"Cell Clinics," CMOS/MEMS hybrid microsystems for on-chip investigation of biological cells, are currently being engineered for a broad spectrum of applications including olfactory sensing, pathogen detection, cytotoxicity screening and biocompatibility characterization. In support of this effort, this research makes two primary contributions towards designing the cell-based lab-on-a-chip systems.

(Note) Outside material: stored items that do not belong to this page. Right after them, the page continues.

-- pv_equiv track=rewrite | github.com/maximilianogomez/Progra1 | Practica 4/4.3.py | claves_separadas
-- ===== SOURCE A (Python) =====
-- def claves_separadas(maestra):
--     num1 = ""
--     num2 = ""
--     for i in range(len(maestra)):
--         if i % 2 == 0:
--             num1 = num1 + maestra[i]
--         else:
--             num2 = num2 + maestra[i]
--     return num1,num2
-- ===== SOURCE B (Python) =====
-- def claves_separadas(maestra):
--     return maestra[::2], maestra[1::2]
-- ===== Notes on version B (the rewrite author's own statement) =====
-- stated objective: idiomatic
-- what changed: Replaces the index loop with per-index parity tests and incremental string concatenation by two closed-form strided slices maestra[::2] and maestra[1::2].
import Mathlib
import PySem

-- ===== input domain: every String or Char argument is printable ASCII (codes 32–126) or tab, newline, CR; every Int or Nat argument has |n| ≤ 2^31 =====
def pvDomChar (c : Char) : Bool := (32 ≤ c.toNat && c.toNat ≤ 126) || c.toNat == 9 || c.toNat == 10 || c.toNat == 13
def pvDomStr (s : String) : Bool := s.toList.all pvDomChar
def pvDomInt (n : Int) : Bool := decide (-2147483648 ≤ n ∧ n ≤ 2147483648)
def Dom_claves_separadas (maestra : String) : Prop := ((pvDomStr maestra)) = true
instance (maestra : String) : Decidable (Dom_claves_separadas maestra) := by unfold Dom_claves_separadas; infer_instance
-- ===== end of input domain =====

-- B replaces the index loop with parity tests by two strided slices maestra[::2] / maestra[1::2] (idiomatic closed-form extraction).

-- ===== PORT A =====
-- A: loop i over range(len(maestra)), append maestra[i] to num1 on even i, to num2 on odd i.
-- String accumulators are carried as List Char (string concatenation = list append), packed at the end.
def claves_separadas (maestra : String) : String × String :=
  let cs := maestra.toList
  let p := (PySem.List.pyRange 0 (PySem.Str.len maestra) 1).foldl
    (fun (acc : List Char × List Char) i =>
      if i % 2 == 0 then (acc.1 ++ [PySem.List.pyGetD cs i ' '], acc.2)
      else (acc.1, acc.2 ++ [PySem.List.pyGetD cs i ' ']))
    ([], [])
  (String.ofList p.1, String.ofList p.2)

-- ===== PORT B =====
-- B: return maestra[::2], maestra[1::2]  (slicing never fails in Python; step 2 ≠ 0, so .getD "" is exact)
def claves_separadas_alt (maestra : String) : String × String :=
  ((PySem.Str.slice? maestra none none 2).getD "",
   (PySem.Str.slice? maestra (some 1) none 2).getD "")

-- ===== PRECONDITION & SPEC =====
def Spec_claves_separadas (maestra : String) (out : String × String) : Prop := out = claves_separadas_alt maestra
instance (maestra : String) (out : String × String) : Decidable (Spec_claves_separadas maestra out) := by unfold Spec_claves_separadas; infer_instance

-- ===== CLAIM (what is proved, stated in full; the proofs are below) =====
def Claim_equal_claves_separadas : Prop := ∀ (maestra : String), Dom_claves_separadas maestra → Spec_claves_separadas maestra (claves_separadas maestra)

-- ===== LEMMAS AND PROOFS =====

-- proof helper: the evens/odds split by structural recursion, two characters at a time
def sepGo : List Char → List Char × List Char
  | [] => ([], [])
  | [c] => ([c], [])
  | c1 :: c2 :: rest =>
    let p := sepGo rest
    (c1 :: p.1, c2 :: p.2)

-- A's loop, viewed over enumerate, computes sepGo
theorem claves_foldl_enumerate (cs : List Char) (s : Int) (acc1 acc2 : List Char)
    (hs : s % 2 = 0) :
    (PySem.List.enumerate cs s).foldl
      (fun (acc : List Char × List Char) (p : Int × Char) =>
        if p.1 % 2 == 0 then (acc.1 ++ [p.2], acc.2) else (acc.1, acc.2 ++ [p.2]))
      (acc1, acc2)
    = (acc1 ++ (sepGo cs).1, acc2 ++ (sepGo cs).2) := by
  induction cs using sepGo.induct generalizing s acc1 acc2 with
  | case1 => simp [PySem.List.enumerate_nil, sepGo]
  | case2 c =>
    have h1 : (s % 2 == 0) = true := by simp [hs]
    simp [PySem.List.enumerate_cons, PySem.List.enumerate_nil, sepGo]
    omega
  | case3 c1 c2 rest ih =>
    have h1 : (s % 2 == 0) = true := by simp [hs]
    have h2 : ((s + 1) % 2 == 0) = false := by
      simp only [beq_eq_false_iff_ne, ne_eq]
      omega
    have h3 : (s + 1 + 1) % 2 = 0 := by omega
    simp only [PySem.List.enumerate_cons, List.foldl_cons, h1, h2, if_true]
    rw [ih (s + 1 + 1) _ _ h3]
    simp [sepGo]

-- sepGo's components as the strided index comprehensions
theorem sepGo_fst (cs : List Char) :
    (sepGo cs).1 = (List.range ((cs.length + 1) / 2)).filterMap (fun k => cs[2 * k]?) := by
  induction cs using sepGo.induct with
  | case1 => simp [sepGo]
  | case2 c => simp [sepGo]
  | case3 c1 c2 rest ih =>
    have hlen : ((c1 :: c2 :: rest).length + 1) / 2 = (rest.length + 1) / 2 + 1 := by
      simp only [List.length_cons]; omega
    rw [hlen, List.range_succ_eq_map, List.filterMap_cons, List.filterMap_map]
    simp only [sepGo, Function.comp]
    rw [ih]
    have he : ∀ x : Nat, (c1 :: c2 :: rest)[2 * x.succ]? = rest[2 * x]? := by
      intro x
      have h2 : 2 * x.succ = 2 * x + 1 + 1 := by omega
      simp [h2]
    simp [he]

theorem sepGo_snd (cs : List Char) :
    (sepGo cs).2 = (List.range (cs.length / 2)).filterMap (fun k => cs[2 * k + 1]?) := by
  induction cs using sepGo.induct with
  | case1 => simp [sepGo]
  | case2 c => simp [sepGo]
  | case3 c1 c2 rest ih =>
    have hlen : (c1 :: c2 :: rest).length / 2 = rest.length / 2 + 1 := by
      simp only [List.length_cons]; omega
    rw [hlen, List.range_succ_eq_map, List.filterMap_cons, List.filterMap_map]
    simp only [sepGo, Function.comp]
    rw [ih]
    have he : ∀ x : Nat, (c1 :: c2 :: rest)[2 * x.succ + 1]? = rest[2 * x + 1]? := by
      intro x
      have h2 : 2 * x.succ + 1 = 2 * x + 1 + 1 + 1 := by omega
      simp [h2]
    simp [he]

-- the two strided slices compute sepGo's components
theorem slice?_evens (cs : List Char) :
    PySem.List.slice? cs none none 2 = some (sepGo cs).1 := by
  rw [sepGo_fst]
  simp only [PySem.List.slice?, PySem.List.sliceIndices]
  norm_num
  have hc : (if 0 < cs.length then (((cs.length : Int) + 2 - 1) / 2).toNat else 0)
      = (cs.length + 1) / 2 := by split_ifs <;> omega
  rw [hc]
  apply List.filterMap_congr
  intro k hk
  have h2 : (2 * (k : Int)).toNat = 2 * k := by omega
  rw [h2]

theorem slice?_odds (cs : List Char) :
    PySem.List.slice? cs (some 1) none 2 = some (sepGo cs).2 := by
  rw [sepGo_snd]
  cases cs with
  | nil => simp [PySem.List.slice?, PySem.List.sliceIndices]
  | cons c rest =>
    simp only [PySem.List.slice?, PySem.List.sliceIndices]
    norm_num
    have hc : (if 0 < rest.length then (((rest.length : Int) + 2 - 1) / 2).toNat else 0)
        = (rest.length + 1) / 2 := by split_ifs <;> omega
    rw [hc]
    apply List.filterMap_congr
    intro k hk
    have h2 : (1 + 2 * (k : Int)).toNat = 2 * k + 1 := by omega
    rw [h2]
    simp

-- ===== VERDICT (by name: the statement is the Claim_ definition above) =====
theorem claves_separadas_spec : Claim_equal_claves_separadas := by
  intro maestra _
  unfold Spec_claves_separadas claves_separadas claves_separadas_alt
  have key : List.foldl
      (fun (acc : List Char × List Char) (i : Int) =>
        if i % 2 == 0 then (acc.1 ++ [PySem.List.pyGetD maestra.toList i ' '], acc.2)
        else (acc.1, acc.2 ++ [PySem.List.pyGetD maestra.toList i ' ']))
      ([], []) (PySem.List.pyRange 0 (PySem.Str.len maestra) 1)
      = sepGo maestra.toList := by
    have hlen : PySem.Str.len maestra = PySem.List.len maestra.toList := by
      simp [PySem.Str.len, PySem.List.len]
    have h := claves_foldl_enumerate maestra.toList 0 [] [] rfl
    rw [PySem.List.enumerate_eq_map_pyRange maestra.toList ' ', List.foldl_map] at h
    simpa [hlen] using h
  simp only [key, PySem.Str.slice?, PySem.Chars.slice?_eq_listSlice?,
    slice?_evens, slice?_odds, Option.map_some, Option.getD_some]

Firstly it develops CMOS capacitance sensors for characterizing cell-related properties including cell-surface attachment, cell health and growth. Assessing these properties is crucial to all kinds of cell applications. The CMOS sensors measure substrate coupling capacitances of anchorage-dependent cells cultured on-chip in a standard in vitro environment. The biophysical phenomenon underlying the capacitive behavior of cells is the counterionic polarization around the insulating cell bodies when exposed to weak, low frequency electric fields. The measured capacitance depends on a variety of factors related to the cell, its growth environment and the supporting substrate. These include membrane integrity, morphology, adhesion strength and substrate proximity. The demonstrated integrated cell sensing technique is non-invasive, easy-to-use and offers the unique advantage of automated real time cell monitoring without the need for disruptive external forces or biochemical labeling.

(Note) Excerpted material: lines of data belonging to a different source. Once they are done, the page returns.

lemma pvFirst_get_gen (v : Int) :
    ∀ (ws : List Int) (s : Int) (d : PySem.Dict Int Int),
      ((PySem.List.enumerate ws s).foldl
        (fun d p => if d.contains p.2 then d else d.insert p.2 p.1) d).get? v
      = if d.contains v then d.get? v
        else (PySem.List.index? ws v).map (fun k => (k : Int) + s) := by
  intro ws
  induction ws with
  | nil =>
    intro s d
    simp [PySem.List.enumerate_nil]
    intro h
    exact (PySem.Dict.get?_eq_none_iff_contains d v).mpr (by simp [h])
  | cons x xs ih =>
    intro s d
    rw [PySem.List.enumerate_cons]
    simp only [List.foldl_cons]
    by_cases hc : d.contains x
    · rw [if_pos hc, ih]
      by_cases hv : v = x
      · subst hv
        rw [PySem.List.index?_cons_self]
        simp [hc]
      · rw [PySem.List.index?_cons_of_ne xs (fun h => hv h.symm)]
        by_cases hdv : d.contains v
        · simp [hdv]
        · simp only [hdv]
          cases PySem.List.index? xs v with
          | none => simp
          | some k => simp; omega
    · rw [if_neg hc, ih]
      by_cases hv : v = x
      · subst hv
        rw [PySem.List.index?_cons_self]
        have h1 : (d.insert v s).contains v = true := by
          rw [PySem.Dict.contains_insert]; simp
        have h2 : (d.insert v s).get? v = some s := by
          rw [PySem.Dict.get?_insert]; simp
        simp [h1, h2, hc]
      · have h1 : (d.insert x s).contains v = d.contains v := by
          rw [PySem.Dict.contains_insert]; simp [hv]
        have h2 : (d.insert x s).get? v = d.get? v := by
          rw [PySem.Dict.get?_insert]; simp [hv]
        rw [h1, h2, PySem.List.index?_cons_of_ne xs (fun h => hv h.symm)]
        by_cases hdv : d.contains v
        · simp [hdv]
        · simp only [hdv]
          cases PySem.List.index? xs v with
          | none => simp
          | some k => simp; omega

lemma pvFirst_get (ws : List Int) (v : Int) :
    (pvFirst ws).get? v = (PySem.List.index? ws v).map (fun k => (k : Int)) := by
  unfold pvFirst
  rw [pvFirst_get_gen]
  simp [PySem.Dict.contains_empty]

-- invariant of B's three-candidate minimum-index fold
def pvGood (first : PySem.Dict Int Int) (n : Int)
    (r : Option (Int × Int)) (T : List Int) : Prop :=
  (r = none → ∀ c ∈ T, c ≠ n → first.get? c = none) ∧
  (∀ i m, r = some (i, m) →
    m ∈ T ∧ m ≠ n ∧ first.get? m = some i ∧
    ∀ c ∈ T, c ≠ n → ∀ j, first.get? c = some j → i ≤ j)

lemma pvStep_good (first : PySem.Dict Int Int) (n : Int)
    (acc : Option (Int × Int)) (T : List Int) (c : Int)
    (h : pvGood first n acc T) : pvGood first n (pvStep first n acc c) (T ++ [c]) := by
  obtain ⟨hnone, hsome⟩ := h
  unfold pvStep
  by_cases hc : c = n
  · subst hc
    simp only [if_true]
    refine ⟨fun hr d hd hdn => ?_, fun i m hr => ?_⟩
    · rcases List.mem_append.mp hd with h | h
      · exact hnone hr d h hdn
      · simp at h; exact absurd h hdn
    · obtain ⟨hm, hmn, hgm, hmin⟩ := hsome i m hr
      refine ⟨List.mem_append.mpr (Or.inl hm), hmn, hgm, fun d hd hdn j hj => ?_⟩
      rcases List.mem_append.mp hd with h | h
      · exact hmin d h hdn j hj
      · simp at h; exact absurd h hdn
  · simp only [hc, if_false]
    cases hg : first.get? c with
    | none =>
      refine ⟨fun hr d hd hdn => ?_, fun i m hr => ?_⟩
      · rcases List.mem_append.mp hd with h | h
        · exact hnone hr d h hdn
        · simp at h; subst h; exact hg
      · obtain ⟨hm, hmn, hgm, hmin⟩ := hsome i m hr
        refine ⟨List.mem_append.mpr (Or.inl hm), hmn, hgm, fun d hd hdn j hj => ?_⟩
        rcases List.mem_append.mp hd with h | h
        · exact hmin d h hdn j hj
        · simp at h; subst h; rw [hg] at hj; cases hj
    | some i =>
      cases acc with
      | none =>
        refine ⟨fun hr => (nomatch hr), fun i' m hr => ?_⟩
        simp only [Option.some.injEq, Prod.mk.injEq] at hr
        obtain ⟨hi, hm⟩ := hr; subst hi; subst hm
        refine ⟨List.mem_append.mpr (Or.inr (by simp)), hc, hg, fun d hd hdn j hj => ?_⟩
        rcases List.mem_append.mp hd with h | h
        · rw [hnone rfl d h hdn] at hj; cases hj
        · simp at h; subst h; rw [hg] at hj
          simp only [Option.some.injEq] at hj; omega
      | some p =>
        obtain ⟨j0, w⟩ := p
        obtain ⟨hw, hwn, hgw, hmin⟩ := hsome j0 w rfl
        by_cases hlt : i < j0
        · simp only [hlt, if_true]
          refine ⟨fun hr => (nomatch hr), fun i' m hr => ?_⟩
          simp only [Option.some.injEq, Prod.mk.injEq] at hr
          obtain ⟨hi, hm⟩ := hr; subst hi; subst hm
          refine ⟨List.mem_append.mpr (Or.inr (by simp)), hc, hg, fun d hd hdn j hj => ?_⟩
          rcases List.mem_append.mp hd with h | h
          · have := hmin d h hdn j hj; omega
          · simp at h; subst h; rw [hg] at hj
            simp only [Option.some.injEq] at hj; omega
        · simp only [hlt, if_false]
          refine ⟨fun hr => (nomatch hr), fun i' m hr => ?_⟩
          simp only [Option.some.injEq, Prod.mk.injEq] at hr
          obtain ⟨hi, hm⟩ := hr; subst hi; subst hm
          refine ⟨List.mem_append.mpr (Or.inl hw), hwn, hgw, fun d hd hdn j hj => ?_⟩
          rcases List.mem_append.mp hd with h | h
          · exact hmin d h hdn j hj
          · simp at h; subst h; rw [hg] at hj
            simp only [Option.some.injEq] at hj; omega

On top of the silicon-based cell sensing platform, the cell clinics microsystem comprises MEMS structures forming an array of lidded microvials for concerning single cells or small cell groups within controllable microenvironments in close proximity to the sensor sites. The opening and closing of the microvial lids are controlled by actuator hinges employing an electroactive polymer material that can electro-chemically actuate. In macro-scale setups such electrochemical actuation reactions are controlled by an electronic instrument called potentiostat. In order to enable system miniaturization and enhance portability of cell clinics, this research makes its second contribution by implementing and demonstrating a CMOS potentiostat module for in situ control of the MEMS actuators.

The original contributions of this dissertation include: (1) First generation single electrode capacitance sensors based on charge sharing for establishing proof of concept for the on-chip cell sensing approach. Demonstration of novel cell sensing applications including cell adhesion characterization, viability monitoring and proliferation tracking. (2) Second generation fully-differential rail-to-rail capacitance sensors with on-chip gain tuning capability for achieving improved performance in terms of higher sensitivity, capacitance resolution, dynamic range and noise immunity. Shielded current routing bus architectures for incorporating the capacitance measurement circuit in high density sensor arrays and conserving individual sensor performance. Mismatch compensation and sensor output offset cancelation by employing in-circuit floating gate trimming. (3) An integrated CMOS potentiostat module custom designed for in situ control of the microactuators housed in cell clinics. Demonstration of potentiostat operation for control of off-chip and on-chip electroactive polymer-based microactuators.